**Prompt**
Output only the stretch of the listing that starts at the line containing "if nxt not in" and ends at the line containing "meterpenalty += part", reproduced exactly with both ends.

**Data excerpts**
-- pv_equiv track=rewrite | github.com/Alatius/latin-macronizer | latin_macronizer/scansion.py | scanverse
-- ===== SOURCE A (Python) =====
-- def scanverse(verse, automaton):
--     """Input: The "verse" is a complicated list of the format
--     [(tokenindex, [(penalty, scansion, accented), (penalty, scansion, accented), ...]), ...]
--     For example: [(0, [(0, 'L', 'in')]), (2, [(0, 'SL', 'no^va_'), (1, 'SS', 'no^va')]), ...]
--     It returns a tuple such as ([(0, 'in'), (2, 'no^va'), (4, 'fe^rt'), ...], 'DDSSDS') """
--
--     def scanverserecurse(verse, wordindex, automaton, oldnodeindex):
--         if wordindex == len(verse):
--             return [], [], 0
--         (tokenindex, wordscansions) = verse[wordindex]
--         besttail = []
--         besttailfeet = []
--         besttailpenalty = 100
--         for (scanpenalty, scansion, accented) in wordscansions:
--             nodeindex = oldnodeindex
--             feet = []
--             finished = False
--             meterpenalty = 0
--             for syllable in scansion:
--                 (nodeindex, foot, meterpenaltypart) = automaton.get((nodeindex, syllable), (-1, "", 0))
--                 meterpenalty += meterpenaltypart
--                 if nodeindex == 0:
--                     finished = True
--                 feet.append(foot)
--             if nodeindex == -1 or finished and (nodeindex != 0 or wordindex != len(verse) - 1):
--                 continue
--             tail, tailfeet, tailpenalty = scanverserecurse(verse, wordindex + 1, automaton, nodeindex)
--             if scanpenalty + meterpenalty + tailpenalty < besttailpenalty:
--                 besttail = [(tokenindex, accented)] + tail
--                 besttailfeet = feet + tailfeet
--                 besttailpenalty = scanpenalty + meterpenalty + tailpenalty
--         return besttail, besttailfeet, besttailpenalty
--
--     # enddef
--     indexaccentedpairs, feet, penalty = scanverserecurse(verse, 0, automaton, 0)
--     return indexaccentedpairs, "".join(feet)
-- ===== SOURCE B (Python) =====
-- def scanverse(verse, automaton):
--     """Bottom-up dynamic programming over (remaining words, automaton node):
--     one table row per word, computed from the row of the next word, so each
--     (word, node) state is evaluated once."""
--     states = [0]
--     for (nxt, _foot, _pen) in automaton.values():
--         if nxt not in states:
--             states.append(nxt)
--     row = {s: ([], [], 0) for s in states}
--     last = True
--     for (tokenindex, wordscansions) in reversed(verse):
--         newrow = {}
--         for state in states:
--             best = ([], [], 100)
--             for (scanpenalty, scansion, accented) in wordscansions:
--                 node = state
--                 feet = []
--                 finished = False
--                 meterpenalty = 0
--                 for syllable in scansion:
--                     (node, foot, part) = automaton.get((node, syllable), (-1, "", 0))
--                     meterpenalty += part
--                     if node == 0:
--                         finished = True
--                     feet.append(foot)
--                 if node == -1 or finished and (node != 0 or not last):
--                     continue
--                 tail, tailfeet, tailpenalty = row[node]
--                 total = scanpenalty + meterpenalty + tailpenalty
--                 if total < best[2]:
--                     best = ([(tokenindex, accented)] + tail, feet + tailfeet, total)
--             newrow[state] = best
--         row = newrow
--         last = False
--     pairs, feet, _penalty = row[0]
--     return (pairs, "".join(feet))
-- ===== Notes on version B (the rewrite author's own statement) =====
-- stated objective: alternative
-- what changed: Replaces A's branching recursion over scansion choices with bottom-up dynamic programming: one table row per word mapping each automaton node to the best (tail, feet, penalty) for the remaining suffix, so each (word, node) state is evaluated once instead of once per recursion path; this trades A's exponential worst case for a words*nodes table but was not measurably faster on the generated inputs.
import Mathlib
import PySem

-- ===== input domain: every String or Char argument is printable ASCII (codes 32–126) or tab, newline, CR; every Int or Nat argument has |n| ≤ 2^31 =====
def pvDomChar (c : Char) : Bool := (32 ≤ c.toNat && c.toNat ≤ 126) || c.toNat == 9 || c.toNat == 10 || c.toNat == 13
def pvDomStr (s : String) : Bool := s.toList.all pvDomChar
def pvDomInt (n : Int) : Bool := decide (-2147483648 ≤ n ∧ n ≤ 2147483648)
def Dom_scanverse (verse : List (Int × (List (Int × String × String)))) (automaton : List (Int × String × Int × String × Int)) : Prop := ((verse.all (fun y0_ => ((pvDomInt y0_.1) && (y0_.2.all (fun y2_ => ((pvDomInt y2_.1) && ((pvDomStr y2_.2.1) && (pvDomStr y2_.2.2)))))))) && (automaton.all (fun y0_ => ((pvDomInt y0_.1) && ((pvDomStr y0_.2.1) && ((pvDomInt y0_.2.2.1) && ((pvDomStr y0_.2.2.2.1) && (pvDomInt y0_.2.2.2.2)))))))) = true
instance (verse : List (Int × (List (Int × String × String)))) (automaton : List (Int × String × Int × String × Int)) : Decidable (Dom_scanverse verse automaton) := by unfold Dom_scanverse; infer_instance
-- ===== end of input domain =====

-- B computes the result by bottom-up dynamic programming on (remaining words, automaton node)
-- instead of A's branching recursion over scansion choices; same return value everywhere.

abbrev ScAuto := List (Int × String × Int × String × Int)
abbrev ScWord := Int × (List (Int × String × String))
abbrev ScRes := (List (Int × String)) × (List String) × Int

-- ===== PORT A =====
-- automaton.get((n, syllable), (-1, "", 0)) : first match in insertion order (dict convention)
def scAget (a : ScAuto) (n : Int) (c : Char) : Int × String × Int :=
  match a with
  | [] => (-1, "", 0)
  | (k, s, t, f, p) :: rest =>
    if k = n ∧ s = String.ofList [c] then (t, f, p) else scAget rest n c

-- one iteration of 'for syllable in scansion' (state: node, feet, finished, meterpenalty);
-- shared by both ports because A's and B's Pythons carry the identical inner loop.
def scStep (a : ScAuto) (st : Int × List String × Bool × Int) (c : Char) : Int × List String × Bool × Int :=
  let r := scAget a st.1 c
  (r.1, st.2.1 ++ [r.2.1], st.2.2.1 || decide (r.1 = 0), st.2.2.2 + r.2.2)

def scWalk (a : ScAuto) (node : Int) (cs : List Char) : Int × List String × Bool × Int :=
  cs.foldl (scStep a) (node, [], false, 0)

-- scanverserecurse (verse suffix instead of wordindex; 'rest ≠ []' is 'wordindex != len(verse)-1')
def scRecA (a : ScAuto) : List ScWord → Int → ScRes
  | [] => fun _ => ([], [], 0)
  | (tok, scans) :: rest => fun node =>
    scans.foldl
      (fun best sca =>
        let w := scWalk a node sca.2.1.toList
        if w.1 = -1 ∨ (w.2.2.1 = true ∧ (w.1 ≠ 0 ∨ rest ≠ [])) then best
        else
          let t := scRecA a rest w.1
          if sca.1 + w.2.2.2 + t.2.2 < best.2.2 then
            ((tok, sca.2.2) :: t.1, w.2.1 ++ t.2.1, sca.1 + w.2.2.2 + t.2.2)
          else best)
      ([], [], 100)

def scanverse (verse : List (Int × (List (Int × String × String)))) (automaton : List (Int × String × Int × String × Int)) : (List (Int × String)) × String :=
  let r := scRecA automaton verse 0
  (r.1, PySem.Str.join "" r.2.1)

-- ===== PORT B =====
-- states = [0] plus every next-state of the automaton, in first-seen order
def scStates (a : ScAuto) : List Int :=
  a.foldl (fun st q => if q.2.2.1 ∈ st then st else st ++ [q.2.2.1]) [0]

-- the 'for (scanpenalty, scansion, accented) in wordscansions' loop of Source B; tail from the
-- DP row. Source B's row[node] always finds the key (see scRowsB_getD below), so getD is exact.
def scBestFor (a : ScAuto) (last : Bool) (tok : Int) (scans : List (Int × String × String))
    (row : PySem.Dict Int ScRes) (state : Int) : ScRes :=
  scans.foldl
    (fun best sca =>
      let w := scWalk a state sca.2.1.toList
      if w.1 = -1 ∨ (w.2.2.1 = true ∧ (w.1 ≠ 0 ∨ last = false)) then best
      else
        let t := row.getD w.1 ([], [], 0)
        if sca.1 + w.2.2.2 + t.2.2 < best.2.2 then
          ((tok, sca.2.2) :: t.1, w.2.1 ++ t.2.1, sca.1 + w.2.2.2 + t.2.2)
        else best)
    ([], [], 100)

-- rows(words): DP table for a verse suffix, one entry per state
def scRowsB (a : ScAuto) (states : List Int) : List ScWord → PySem.Dict Int ScRes
  | [] => states.foldl (fun d s => d.insert s (([], [], 0) : ScRes)) PySem.Dict.empty
  | (tok, scans) :: rest =>
    let row := scRowsB a states rest
    states.foldl (fun d s => d.insert s (scBestFor a rest.isEmpty tok scans row s)) PySem.Dict.empty

def scanverse_alt (verse : List (Int × (List (Int × String × String)))) (automaton : List (Int × String × Int × String × Int)) : (List (Int × String)) × String :=
  let states := scStates automaton
  let row := scRowsB automaton states verse
  let r := row.getD 0 ([], [], 0)
  (r.1, PySem.Str.join "" r.2.1)

-- ===== PRECONDITION & SPEC =====
def Spec_scanverse (verse : List (Int × (List (Int × String × String)))) (automaton : List (Int × String × Int × String × Int)) (out : (List (Int × String)) × String) : Prop := out = scanverse_alt verse automaton
instance (verse : List (Int × (List (Int × String × String)))) (automaton : List (Int × String × Int × String × Int)) (out : (List (Int × String)) × String) : Decidable (Spec_scanverse verse automaton out) := by unfold Spec_scanverse; infer_instance

-- ===== CLAIM (what is proved, stated in full; the proofs are below) =====
def Claim_equal_scanverse : Prop := ∀ (verse : List (Int × (List (Int × String × String)))) (automaton : List (Int × String × Int × String × Int)), Dom_scanverse verse automaton → Spec_scanverse verse automaton (scanverse verse automaton)

-- ===== LEMMAS AND PROOFS =====

-- membership in the states accumulator is preserved
theorem scStates_aux1 (l : ScAuto) (acc : List Int) (x : Int) (hx : x ∈ acc) :
    x ∈ l.foldl (fun st q => if q.2.2.1 ∈ st then st else st ++ [q.2.2.1]) acc := by
  induction l generalizing acc with
  | nil => exact hx
  | cons q rest ih =>
    simp only [List.foldl_cons]
    apply ih
    split
    · exact hx
    · exact List.mem_append_left _ hx

theorem zero_mem_scStates (a : ScAuto) : (0 : Int) ∈ scStates a :=
  scStates_aux1 a [0] 0 (by simp)

theorem scStates_aux2 (l : ScAuto) :
    ∀ (acc : List Int) (q : Int × String × Int × String × Int), q ∈ l →
      q.2.2.1 ∈ l.foldl (fun st q => if q.2.2.1 ∈ st then st else st ++ [q.2.2.1]) acc := by
  induction l with
  | nil => intro acc q h; cases h
  | cons p rest ih =>
    intro acc q hq
    rcases List.mem_cons.mp hq with hq | hq
    · subst hq
      simp only [List.foldl_cons]
      apply scStates_aux1
      by_cases h : q.2.2.1 ∈ acc
      · simp [h]
      · simp [h]
    · simp only [List.foldl_cons]; exact ih _ q hq

theorem next_mem_scStates (a : ScAuto) (q : Int × String × Int × String × Int) (hq : q ∈ a) :
    q.2.2.1 ∈ scStates a := scStates_aux2 a [0] q hq

theorem scAget_fst (a : ScAuto) (n : Int) (c : Char) :
    (scAget a n c).1 = -1 ∨ ∃ q ∈ a, (scAget a n c).1 = q.2.2.1 := by
  induction a with
  | nil => left; rfl
  | cons p rest ih =>
    simp only [scAget]
    split
    · right; exact ⟨p, by simp, rfl⟩
    · rcases ih with h | ⟨q, hq, h⟩
      · left; exact h
      · right; exact ⟨q, by simp [hq], h⟩

-- invariant: every node the walk reaches is -1 or a collected state
def scOk (a : ScAuto) (n : Int) : Prop := n = -1 ∨ n ∈ scStates a

theorem scStep_ok (a : ScAuto) (st : Int × List String × Bool × Int) (c : Char) :
    scOk a (scStep a st c).1 := by
  rcases scAget_fst a st.1 c with h | ⟨q, hq, h⟩
  · left; exact h
  · right; rw [show (scStep a st c).1 = (scAget a st.1 c).1 from rfl, h]
    exact next_mem_scStates a q hq

theorem scFoldStep_ok (a : ScAuto) (cs : List Char) :
    ∀ st : Int × List String × Bool × Int, scOk a st.1 → scOk a (cs.foldl (scStep a) st).1 := by
  induction cs with
  | nil => intro st h; exact h
  | cons c cs ih => intro st _; exact ih (scStep a st c) (scStep_ok a st c)

theorem scWalk_ok (a : ScAuto) (n : Int) (cs : List Char) (hn : n ∈ scStates a) :
    scOk a (scWalk a n cs).1 :=
  scFoldStep_ok a cs (n, [], false, 0) (Or.inr hn)

-- lookup into a row built by inserting f s for every s in states
theorem getD_fold_insert (states : List Int) (f : Int → ScRes) (d : PySem.Dict Int ScRes)
    (n : Int) (df : ScRes) :
    (states.foldl (fun d s => d.insert s (f s)) d).getD n df
      = if n ∈ states then f n else d.getD n df := by
  induction states generalizing d with
  | nil => simp
  | cons s rest ih =>
    simp only [List.foldl_cons]
    rw [ih]
    by_cases hr : n ∈ rest
    · simp [hr]
    · by_cases hs : n = s
      · subst hs; simp [hr]
      · simp [hr, hs, PySem.Dict.getD_insert]

-- main invariant: the DP row for a suffix agrees with A's recursion on every collected state
theorem scRowsB_getD (a : ScAuto) (ws : List ScWord) (n : Int) (hn : n ∈ scStates a) :
    (scRowsB a (scStates a) ws).getD n ([], [], 0) = scRecA a ws n := by
  induction ws generalizing n with
  | nil =>
    simp only [scRowsB, scRecA, getD_fold_insert]
    split <;> simp
  | cons w rest ih =>
    obtain ⟨tok, scans⟩ := w
    simp only [scRowsB, getD_fold_insert, hn, if_pos, scRecA, scBestFor]
    apply List.foldl_ext
    intro best sca _
    have hiff : ((scWalk a n sca.2.1.toList).1 = -1 ∨
          ((scWalk a n sca.2.1.toList).2.2.1 = true ∧
            ((scWalk a n sca.2.1.toList).1 ≠ 0 ∨ rest.isEmpty = false)))
        ↔ ((scWalk a n sca.2.1.toList).1 = -1 ∨
          ((scWalk a n sca.2.1.toList).2.2.1 = true ∧
            ((scWalk a n sca.2.1.toList).1 ≠ 0 ∨ rest ≠ []))) := by
      simp
    by_cases hc : (scWalk a n sca.2.1.toList).1 = -1 ∨
        ((scWalk a n sca.2.1.toList).2.2.1 = true ∧
          ((scWalk a n sca.2.1.toList).1 ≠ 0 ∨ rest ≠ []))
    · rw [if_pos (hiff.mpr hc), if_pos hc]
    · rw [if_neg (fun h => hc (hiff.mp h)), if_neg hc]
      have hne : (scWalk a n sca.2.1.toList).1 ≠ -1 := fun h => hc (Or.inl h)
      have hmem : (scWalk a n sca.2.1.toList).1 ∈ scStates a := by
        rcases scWalk_ok a n sca.2.1.toList hn with h | h
        · exact absurd h hne
        · exact h
      rw [ih _ hmem]

-- ===== VERDICT (by name: the statement is the Claim_ definition above) =====
theorem scanverse_spec : Claim_equal_scanverse := by
  intro verse automaton _dom
  unfold Spec_scanverse
  simp only [scanverse, scanverse_alt]
  rw [scRowsB_getD automaton verse 0 (zero_mem_scStates automaton)]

**The answer**
--         if nxt not in states:
--             states.append(nxt)
--     row = {s: ([], [], 0) for s in states}
--     last = True
--     for (tokenindex, wordscansions) in reversed(verse):
--         newrow = {}
--         for state in states:
--             best = ([], [], 100)
--             for (scanpenalty, scansion, accented) in wordscansions:
--                 node = state
--                 feet = []
--                 finished = False
--                 meterpenalty = 0
--                 for syllable in scansion:
--                     (node, foot, part) = automaton.get((node, syllable), (-1, "", 0))
--                     meterpenalty += part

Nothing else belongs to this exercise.